-- pv_equiv track=rewrite | github.com/absognety/Interview-Process-Coding-Questions | LeadSquared/maximumSumLikeTimeCoefficients.py | maxSumLikeTimeCoeff
-- ===== SOURCE A (Python) =====
-- import itertools
--
-- def maxSumLikeTimeCoeff(arr,N):
--     all_sums = []
--     for r in range(1,N+1):
--         combinations = set(itertools.combinations(arr,r))
--         for x in combinations:
--             sums = 0
--             for i in range(len(x)):
--                 sums += (i+1) * x[i]
--             all_sums.append(sums)
--     return max(all_sums)
-- ===== SOURCE B (Python) =====
-- from functools import lru_cache
--
-- def maxSumLikeTimeCoeff(arr, N):
--     a = tuple(arr)
--     n = len(a)
--
--     @lru_cache(maxsize=None)
--     def g(i, k):
--         # best weighted-sum extension (possibly empty) over a[i:], at most k more
--         # picks; the next pick gets weight N + 1 - k
--         if i == n or k == 0:
--             return 0
--         return max(g(i + 1, k), (N + 1 - k) * a[i] + g(i + 1, k - 1))
--
--     # best over the choice of the first picked element (weight 1)
--     return max(a[i] + g(i + 1, N - 1) for i in range(n))
-- ===== Notes on version B (the rewrite author's own statement) =====
-- stated objective: faster
-- what changed: replaces the exponential enumeration of all subsequences (itertools.combinations for every size r) by a memoized DP over (start index, remaining picks) whose pick-weight is recovered as N+1-k, taking the max over the choice of the first picked element; intended as asymptotically faster: probe runs measured B 300-3900x at n=16 when A drew a large N (unconfirmed in runs where A stayed under the 5 ms floor), and A timed out at n=64 where B returned; Pre_ excludes N < 1 and empty arr, where A's max([]) raises ValueError
import Mathlib
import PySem

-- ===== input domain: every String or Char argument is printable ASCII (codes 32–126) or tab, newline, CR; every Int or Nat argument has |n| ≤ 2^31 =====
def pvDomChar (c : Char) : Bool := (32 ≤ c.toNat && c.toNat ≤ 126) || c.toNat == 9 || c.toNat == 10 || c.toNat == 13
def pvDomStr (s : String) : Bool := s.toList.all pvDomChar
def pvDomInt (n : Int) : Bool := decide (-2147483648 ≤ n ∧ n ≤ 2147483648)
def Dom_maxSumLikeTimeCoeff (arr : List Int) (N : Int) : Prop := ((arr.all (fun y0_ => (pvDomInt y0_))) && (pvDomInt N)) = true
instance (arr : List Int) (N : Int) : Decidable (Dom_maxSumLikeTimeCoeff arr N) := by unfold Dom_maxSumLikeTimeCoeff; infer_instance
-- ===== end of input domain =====

-- B replaces A's exponential enumeration of all subsequences by a memoized DP over
-- (start index, remaining picks); intended as faster (probe runs measured B
-- 300-3900x at n=16 when A drew a large N, and A timed out at n=64 where B returned).

-- ===== PORT A =====
-- inner loop: sums = 0; for i in range(len(x)): sums += (i+1) * x[i]
def pvSumsOf (x : List Int) : Int :=
  (PySem.List.pyRange 0 (PySem.List.len x) 1).foldl
    (fun sums i => sums + (i + 1) * PySem.List.pyGetD x i 0) 0

def maxSumLikeTimeCoeff (arr : List Int) (N : Int) : Int :=
  let all_sums : List Int :=
    (PySem.List.pyRange 1 (N + 1) 1).foldl
      (fun acc r =>
        let combinations := PySem.Set.ofList (PySem.List.combinations arr r.toNat)
        combinations.foldl (fun acc2 x => acc2 ++ [pvSumsOf x]) acc)
      []
  match PySem.List.max? all_sums (fun v => v) with
  | some m => m
  | none => 0      -- unreachable under Pre_: Python's max([]) raises ValueError

-- ===== PORT B =====
-- g(i, k) of Source B, with a[i:] as a list; next pick gets weight N + 1 - k
def pvG (N : Int) : List Int → Int → Int
  | [], _ => 0
  | a :: t, k => if k = 0 then 0 else max (pvG N t k) ((N + 1 - k) * a + pvG N t (k - 1))

-- the generator (a[i] + g(i+1, N-1) for i in range(n)), as the list of its values
def pvCands (N : Int) : List Int → List Int
  | [] => []
  | a :: t => (a + pvG N t (N - 1)) :: pvCands N t

def maxSumLikeTimeCoeff_alt (arr : List Int) (N : Int) : Int :=
  match PySem.List.max? (pvCands N arr) (fun v => v) with
  | some m => m
  | none => 0      -- unreachable under Pre_: Python's max of an empty generator raises

-- ===== PRECONDITION & SPEC =====
-- Pre_ excludes exactly N < 1 and arr = [], where A's all_sums is empty and max([]) raises ValueError.
def Pre_maxSumLikeTimeCoeff (arr : List Int) (N : Int) : Prop := 1 ≤ N ∧ arr ≠ []
instance (arr : List Int) (N : Int) : Decidable (Pre_maxSumLikeTimeCoeff arr N) := by
  unfold Pre_maxSumLikeTimeCoeff; infer_instance

def pvWitness_maxSumLikeTimeCoeff : List Int × Int := ([1, -2, 3], 2)

def Spec_maxSumLikeTimeCoeff (arr : List Int) (N : Int) (out : Int) : Prop := out = maxSumLikeTimeCoeff_alt arr N
instance (arr : List Int) (N : Int) (out : Int) : Decidable (Spec_maxSumLikeTimeCoeff arr N out) := by unfold Spec_maxSumLikeTimeCoeff; infer_instance

-- ===== CLAIM (what is proved, stated in full; the proofs are below) =====
def Claim_equal_maxSumLikeTimeCoeff : Prop := ∀ (arr : List Int) (N : Int), Dom_maxSumLikeTimeCoeff arr N → Pre_maxSumLikeTimeCoeff arr N → Spec_maxSumLikeTimeCoeff arr N (maxSumLikeTimeCoeff arr N)

-- ===== LEMMAS AND PROOFS =====

-- weighted sum of a picked subsequence, first weight p
def pvWsum (p : Int) : List Int → Int
  | [] => 0
  | a :: t => p * a + pvWsum (p + 1) t

-- A's inner loop computes pvWsum 1
theorem pvSumsOf_enum (x : List Int) (s : Int) (acc : Int) :
    (PySem.List.enumerate x s).foldl (fun sums p => sums + (p.1 + 1) * p.2) acc
      = acc + pvWsum (s + 1) x := by
  induction x generalizing s acc with
  | nil => simp [PySem.List.enumerate, pvWsum]
  | cons a t ih =>
      rw [PySem.List.enumerate_cons]
      simp only [List.foldl_cons]
      rw [ih, pvWsum]
      ring

theorem pvSumsOf_eq_wsum (x : List Int) : pvSumsOf x = pvWsum 1 x := by
  unfold pvSumsOf
  rw [show (PySem.List.pyRange 0 (PySem.List.len x) 1).foldl
        (fun sums i => sums + (i + 1) * PySem.List.pyGetD x i 0) 0
      = ((PySem.List.pyRange 0 (PySem.List.len x) 1).map
          (fun j => ((j : Int), PySem.List.pyGetD x j 0))).foldl
          (fun sums p => sums + (p.1 + 1) * p.2) 0 by
    rw [List.foldl_map]]
  rw [← PySem.List.enumerate_eq_map_pyRange (d := 0)]
  rw [pvSumsOf_enum]
  norm_num

-- A's list of sums
def pvAllSums (arr : List Int) (N : Int) : List Int :=
  (PySem.List.pyRange 1 (N + 1) 1).foldl
    (fun acc r =>
      (PySem.Set.ofList (PySem.List.combinations arr r.toNat)).foldl
        (fun acc2 x => acc2 ++ [pvSumsOf x]) acc)
    []

theorem maxSumLikeTimeCoeff_eq_match (arr : List Int) (N : Int) :
    maxSumLikeTimeCoeff arr N
      = match PySem.List.max? (pvAllSums arr N) (fun v => v) with
        | some m => m
        | none => 0 := rfl

theorem pvAllSums_eq_flatMap (arr : List Int) (N : Int) :
    pvAllSums arr N
      = (PySem.List.pyRange 1 (N + 1) 1).flatMap
          (fun r => (PySem.Set.ofList (PySem.List.combinations arr r.toNat)).map pvSumsOf) := by
  unfold pvAllSums
  have h : ∀ (l : List Int) (acc : List Int),
      l.foldl (fun acc r =>
        (PySem.Set.ofList (PySem.List.combinations arr r.toNat)).foldl
          (fun acc2 x => acc2 ++ [pvSumsOf x]) acc) acc
      = acc ++ l.flatMap
          (fun r => (PySem.Set.ofList (PySem.List.combinations arr r.toNat)).map pvSumsOf) := by
    intro l
    induction l with
    | nil => intro acc; simp
    | cons r rs ih =>
        intro acc
        simp only [List.foldl_cons, List.flatMap_cons]
        rw [PySem.List.foldl_append_singleton_eq_map, ih, List.append_assoc]
  rw [h]; simp

-- membership characterization of A's sums
theorem mem_pvAllSums (arr : List Int) (N : Int) (v : Int) :
    v ∈ pvAllSums arr N ↔
      ∃ c : List Int, c.Sublist arr ∧ c ≠ [] ∧ (c.length : Int) ≤ N ∧ v = pvWsum 1 c := by
  rw [pvAllSums_eq_flatMap]
  simp only [List.mem_flatMap, List.mem_map]
  constructor
  · rintro ⟨r, hr, x, hx, rfl⟩
    rw [PySem.List.mem_pyRange_one] at hr
    rw [PySem.Set.mem_ofList] at hx
    rw [PySem.List.mem_combinations_iff] at hx
    refine ⟨x, hx.1, ?_, ?_, pvSumsOf_eq_wsum x⟩
    · intro hnil
      subst hnil
      simp at hx
      omega
    · have hxl : (x.length : Int) = (r.toNat : Int) := by rw [hx.2]
      simp at hxl
      omega
  · rintro ⟨c, hsub, hne, hlen, rfl⟩
    have hcl : 1 ≤ c.length := by
      cases c with
      | nil => exact absurd rfl hne
      | cons a t => simp
    refine ⟨(c.length : Int), ?_, c, ?_, pvSumsOf_eq_wsum c⟩
    · rw [PySem.List.mem_pyRange_one]
      constructor
      · exact_mod_cast hcl
      · omega
    · rw [PySem.Set.mem_ofList, PySem.List.mem_combinations_iff]
      exact ⟨hsub, by simp⟩

-- pvG upper bound: any sublist of t with at most k elements, weighted from N+1-k
theorem pvG_ub (N : Int) (t : List Int) (k : Int) (hk : 0 ≤ k) (c : List Int)
    (hsub : c.Sublist t) (hlen : (c.length : Int) ≤ k) :
    pvWsum (N + 1 - k) c ≤ pvG N t k := by
  induction t generalizing c k with
  | nil =>
      cases List.sublist_nil.mp hsub
      simp [pvWsum, pvG]
  | cons a t ih =>
      by_cases hk0 : k = 0
      · subst hk0
        have : c = [] := by
          cases c with
          | nil => rfl
          | cons x xs => simp at hlen; omega
        subst this
        simp [pvWsum, pvG]
      · rw [pvG, if_neg hk0]
        cases hsub with
        | cons _ h =>
            exact le_trans (ih k hk c h hlen) (le_max_left _ _)
        | cons₂ _ h =>
            rename_i c'
            have hlc : ((c'.length : Int)) ≤ k - 1 := by simp at hlen; omega
            have hk1 : (0 : Int) ≤ k - 1 := by omega
            refine le_trans ?_ (le_max_right _ _)
            rw [pvWsum]
            have hih := ih (k - 1) hk1 c' h hlc
            have harith : N + 1 - k + 1 = N + 1 - (k - 1) := by ring
            rw [harith]
            omega

-- pvG achievability: its value is the weighted sum of some sublist
theorem pvG_ach (N : Int) (t : List Int) (k : Int) (hk : 0 ≤ k) :
    ∃ c : List Int, c.Sublist t ∧ (c.length : Int) ≤ k ∧ pvG N t k = pvWsum (N + 1 - k) c := by
  induction t generalizing k with
  | nil => exact ⟨[], List.Sublist.refl _, by simpa using hk, by simp [pvG, pvWsum]⟩
  | cons a t ih =>
      by_cases hk0 : k = 0
      · exact ⟨[], by simp, by simp [hk0], by simp [pvG, hk0, pvWsum]⟩
      · rw [pvG, if_neg hk0]
        rcases ih k hk with ⟨c1, hs1, hl1, he1⟩
        rcases ih (k - 1) (by omega) with ⟨c2, hs2, hl2, he2⟩
        rcases le_total (pvG N t k) ((N + 1 - k) * a + pvG N t (k - 1)) with hle | hle
        · refine ⟨a :: c2, List.Sublist.cons₂ a hs2, by simp; omega, ?_⟩
          rw [max_eq_right hle, pvWsum, he2]
          have harith : N + 1 - k + 1 = N + 1 - (k - 1) := by ring
          rw [harith]
        · exact ⟨c1, List.Sublist.cons a hs1, hl1, by rw [max_eq_left hle, he1]⟩

-- every candidate of B is realized as a subsequence sum
theorem pvCands_realized (N : Int) (hN : 1 ≤ N) (arr : List Int) (v : Int)
    (hv : v ∈ pvCands N arr) :
    ∃ c : List Int, c.Sublist arr ∧ c ≠ [] ∧ (c.length : Int) ≤ N ∧ v = pvWsum 1 c := by
  induction arr with
  | nil => simp [pvCands] at hv
  | cons a t ih =>
      rw [pvCands, List.mem_cons] at hv
      rcases hv with rfl | hv
      · rcases pvG_ach N t (N - 1) (by omega) with ⟨c, hs, hl, he⟩
        refine ⟨a :: c, List.Sublist.cons₂ a hs, by simp, by simp; omega, ?_⟩
        rw [pvWsum, he]
        have harith : N + 1 - (N - 1) = (1 : Int) + 1 := by ring
        rw [harith]
        ring
      · rcases ih hv with ⟨c, hs, hne, hl, he⟩
        exact ⟨c, List.Sublist.cons a hs, hne, hl, he⟩

-- every subsequence sum is dominated by some candidate of B
theorem pvCands_dominates (N : Int) (hN : 1 ≤ N) (arr : List Int) (c : List Int)
    (hsub : c.Sublist arr) (hne : c ≠ []) (hlen : (c.length : Int) ≤ N) :
    ∃ v ∈ pvCands N arr, pvWsum 1 c ≤ v := by
  induction arr with
  | nil => cases List.sublist_nil.mp hsub; exact absurd rfl hne
  | cons a t ih =>
      cases hsub with
      | cons _ h =>
          rcases ih h with ⟨v, hv, hle⟩
          exact ⟨v, by rw [pvCands]; exact List.mem_cons_of_mem _ hv, hle⟩
      | cons₂ _ h =>
          refine ⟨a + pvG N t (N - 1), by rw [pvCands]; exact List.mem_cons_self, ?_⟩
          rw [pvWsum]
          rename_i c'
          have hl' : ((c'.length : Int)) ≤ N - 1 := by simp at hlen; omega
          have := pvG_ub N t (N - 1) (by omega) c' h hl'
          have harith : N + 1 - (N - 1) = (2 : Int) := by ring
          rw [harith] at this
          have h2 : (1 : Int) + 1 = 2 := by norm_num
          rw [h2]
          omega

theorem pvAllSums_ne_nil (arr : List Int) (N : Int) (hN : 1 ≤ N) (hne : arr ≠ []) :
    pvAllSums arr N ≠ [] := by
  cases arr with
  | nil => exact absurd rfl hne
  | cons a t =>
      intro h
      have : pvWsum 1 [a] ∈ pvAllSums (a :: t) N := by
        rw [mem_pvAllSums]
        exact ⟨[a], by simp, by simp, by simp; omega, rfl⟩
      rw [h] at this
      simp at this

theorem pvCands_ne_nil (arr : List Int) (N : Int) (hne : arr ≠ []) :
    pvCands N arr ≠ [] := by
  cases arr with
  | nil => exact absurd rfl hne
  | cons a t => simp [pvCands]

-- ===== VERDICT (by name: the statement is the Claim_ definition above) =====
theorem maxSumLikeTimeCoeff_spec : Claim_equal_maxSumLikeTimeCoeff := by
  intro arr N _ hpre
  rcases hpre with ⟨hN, hne⟩
  unfold Spec_maxSumLikeTimeCoeff maxSumLikeTimeCoeff_alt
  rw [maxSumLikeTimeCoeff_eq_match]
  have hA : pvAllSums arr N ≠ [] := pvAllSums_ne_nil arr N hN hne
  have hB : pvCands N arr ≠ [] := pvCands_ne_nil arr N hne
  rcases hma : PySem.List.max? (pvAllSums arr N) (fun v => v) with _ | ma
  · exact absurd ((PySem.List.max?_eq_none_iff _ _).mp hma) hA
  rcases hmb : PySem.List.max? (pvCands N arr) (fun v => v) with _ | mb
  · exact absurd ((PySem.List.max?_eq_none_iff _ _).mp hmb) hB
  simp only
  have hmaMem : ma ∈ pvAllSums arr N := PySem.List.max?_mem hma
  have hmbMem : mb ∈ pvCands N arr := PySem.List.max?_mem hmb
  have hmaMax : ∀ y ∈ pvAllSums arr N, y ≤ ma := fun y hy => PySem.List.max?_isMax hma y hy
  have hmbMax : ∀ y ∈ pvCands N arr, y ≤ mb := fun y hy => PySem.List.max?_isMax hmb y hy
  -- ma ≤ mb: ma is a subsequence sum, dominated by a candidate
  have h1 : ma ≤ mb := by
    rcases (mem_pvAllSums arr N ma).mp hmaMem with ⟨c, hsub, hcne, hlen, rfl⟩
    rcases pvCands_dominates N hN arr c hsub hcne hlen with ⟨v, hv, hle⟩
    exact le_trans hle (hmbMax v hv)
  -- mb ≤ ma: mb is realized as a subsequence sum, hence an element of all_sums
  have h2 : mb ≤ ma := by
    rcases pvCands_realized N hN arr mb hmbMem with ⟨c, hsub, hcne, hlen, rfl⟩
    exact hmaMax _ ((mem_pvAllSums arr N _).mpr ⟨c, hsub, hcne, hlen, rfl⟩)
  omega
-- pv_equiv track=rewrite | github.com/asmit404/GFG_Solutions | Gold Mine Problem.py | maxGold
-- ===== SOURCE A (Python) =====
-- def maxGold(n, m, M):
--     dp = [[0 for _ in range(m)] for _ in range(n)]
--
--     for i in range(n):
--         dp[i][m - 1] = M[i][m - 1]
--
--     for j in range(m - 2, -1, -1):
--         for i in range(n):
--             up_right = dp[i - 1][j + 1] if i > 0 else 0
--             right = dp[i][j + 1]
--             down_right = dp[i + 1][j + 1] if i < n - 1 else 0
--             dp[i][j] = M[i][j] + max(up_right, right, down_right)
--
--     return max(dp[i][0] for i in range(n))
-- ===== SOURCE B (Python) =====
-- def maxGold(n, m, M):
--     cache = {}
--
--     def gold(i, j):
--         if (i, j) in cache:
--             return cache[(i, j)]
--         if j == m - 1:
--             v = M[i][j]
--         else:
--             v = M[i][j] + max(gold(i - 1, j + 1) if i > 0 else 0,
--                               gold(i, j + 1),
--                               gold(i + 1, j + 1) if i < n - 1 else 0)
--         cache[(i, j)] = v
--         return v
--
--     return max(gold(i, 0) for i in range(n))
-- ===== Notes on version B (the rewrite author's own statement) =====
-- stated objective: alternative
-- what changed: A fills an explicit n*m table bottom-up by a right-to-left column sweep and then scans column 0; B is a top-down memoized recursion gold(i,j) that computes only the cells reachable from column 0 on demand, caching on (i,j) in a dict, with the answer max(gold(i,0)).
import Mathlib
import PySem

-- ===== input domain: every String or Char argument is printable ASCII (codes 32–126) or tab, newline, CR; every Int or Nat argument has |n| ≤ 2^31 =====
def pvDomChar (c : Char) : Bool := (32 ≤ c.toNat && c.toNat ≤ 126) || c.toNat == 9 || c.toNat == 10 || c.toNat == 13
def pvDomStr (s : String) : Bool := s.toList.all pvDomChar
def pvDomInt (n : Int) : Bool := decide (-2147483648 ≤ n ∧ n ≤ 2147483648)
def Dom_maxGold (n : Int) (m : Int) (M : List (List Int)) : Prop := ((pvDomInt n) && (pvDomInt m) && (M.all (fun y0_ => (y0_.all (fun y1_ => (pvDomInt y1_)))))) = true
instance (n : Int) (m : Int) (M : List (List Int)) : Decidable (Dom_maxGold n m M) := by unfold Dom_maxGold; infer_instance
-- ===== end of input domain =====

-- B replaces A's bottom-up right-to-left column sweep over an explicit n*m table with a top-down
-- memoized recursion gold(i,j) caching on (i,j); equivalence is about the return value only.

-- ===== PORT A =====
-- helper: Python list assignment xs[j] = v (negative index wraps; out-of-range raise excluded by Pre_)
def pySetRow (row : List Int) (j : Int) (v : Int) : List Int :=
  row.set (if j < 0 then j + row.length else j).toNat v

-- helper: Python dp[i][j] = v
def pySet2 (dp : List (List Int)) (i j : Int) (v : Int) : List (List Int) :=
  dp.modify (if i < 0 then i + dp.length else i).toNat (fun row => pySetRow row j v)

──────────────────────────────

WORK TO COMPLETE. Extract from the records above the lines from the one containing "((PySem.List.max?_eq_none_iff _ _).mp hmb) hB" to the one containing "M[i][j] + max(gold(i", both lines included, exactly as they appear and with nothing else.

ANSWER BOX.
  · exact absurd ((PySem.List.max?_eq_none_iff _ _).mp hmb) hB
  simp only
  have hmaMem : ma ∈ pvAllSums arr N := PySem.List.max?_mem hma
  have hmbMem : mb ∈ pvCands N arr := PySem.List.max?_mem hmb
  have hmaMax : ∀ y ∈ pvAllSums arr N, y ≤ ma := fun y hy => PySem.List.max?_isMax hma y hy
  have hmbMax : ∀ y ∈ pvCands N arr, y ≤ mb := fun y hy => PySem.List.max?_isMax hmb y hy
  -- ma ≤ mb: ma is a subsequence sum, dominated by a candidate
  have h1 : ma ≤ mb := by
    rcases (mem_pvAllSums arr N ma).mp hmaMem with ⟨c, hsub, hcne, hlen, rfl⟩
    rcases pvCands_dominates N hN arr c hsub hcne hlen with ⟨v, hv, hle⟩
    exact le_trans hle (hmbMax v hv)
  -- mb ≤ ma: mb is realized as a subsequence sum, hence an element of all_sums
  have h2 : mb ≤ ma := by
    rcases pvCands_realized N hN arr mb hmbMem with ⟨c, hsub, hcne, hlen, rfl⟩
    exact hmaMax _ ((mem_pvAllSums arr N _).mpr ⟨c, hsub, hcne, hlen, rfl⟩)
  omega
-- pv_equiv track=rewrite | github.com/asmit404/GFG_Solutions | Gold Mine Problem.py | maxGold
-- ===== SOURCE A (Python) =====
-- def maxGold(n, m, M):
--     dp = [[0 for _ in range(m)] for _ in range(n)]
--
--     for i in range(n):
--         dp[i][m - 1] = M[i][m - 1]
--
--     for j in range(m - 2, -1, -1):
--         for i in range(n):
--             up_right = dp[i - 1][j + 1] if i > 0 else 0
--             right = dp[i][j + 1]
--             down_right = dp[i + 1][j + 1] if i < n - 1 else 0
--             dp[i][j] = M[i][j] + max(up_right, right, down_right)
--
--     return max(dp[i][0] for i in range(n))
-- ===== SOURCE B (Python) =====
-- def maxGold(n, m, M):
--     cache = {}
--
--     def gold(i, j):
--         if (i, j) in cache:
--             return cache[(i, j)]
--         if j == m - 1:
--             v = M[i][j]
--         else:
--             v = M[i][j] + max(gold(i - 1, j + 1) if i > 0 else 0,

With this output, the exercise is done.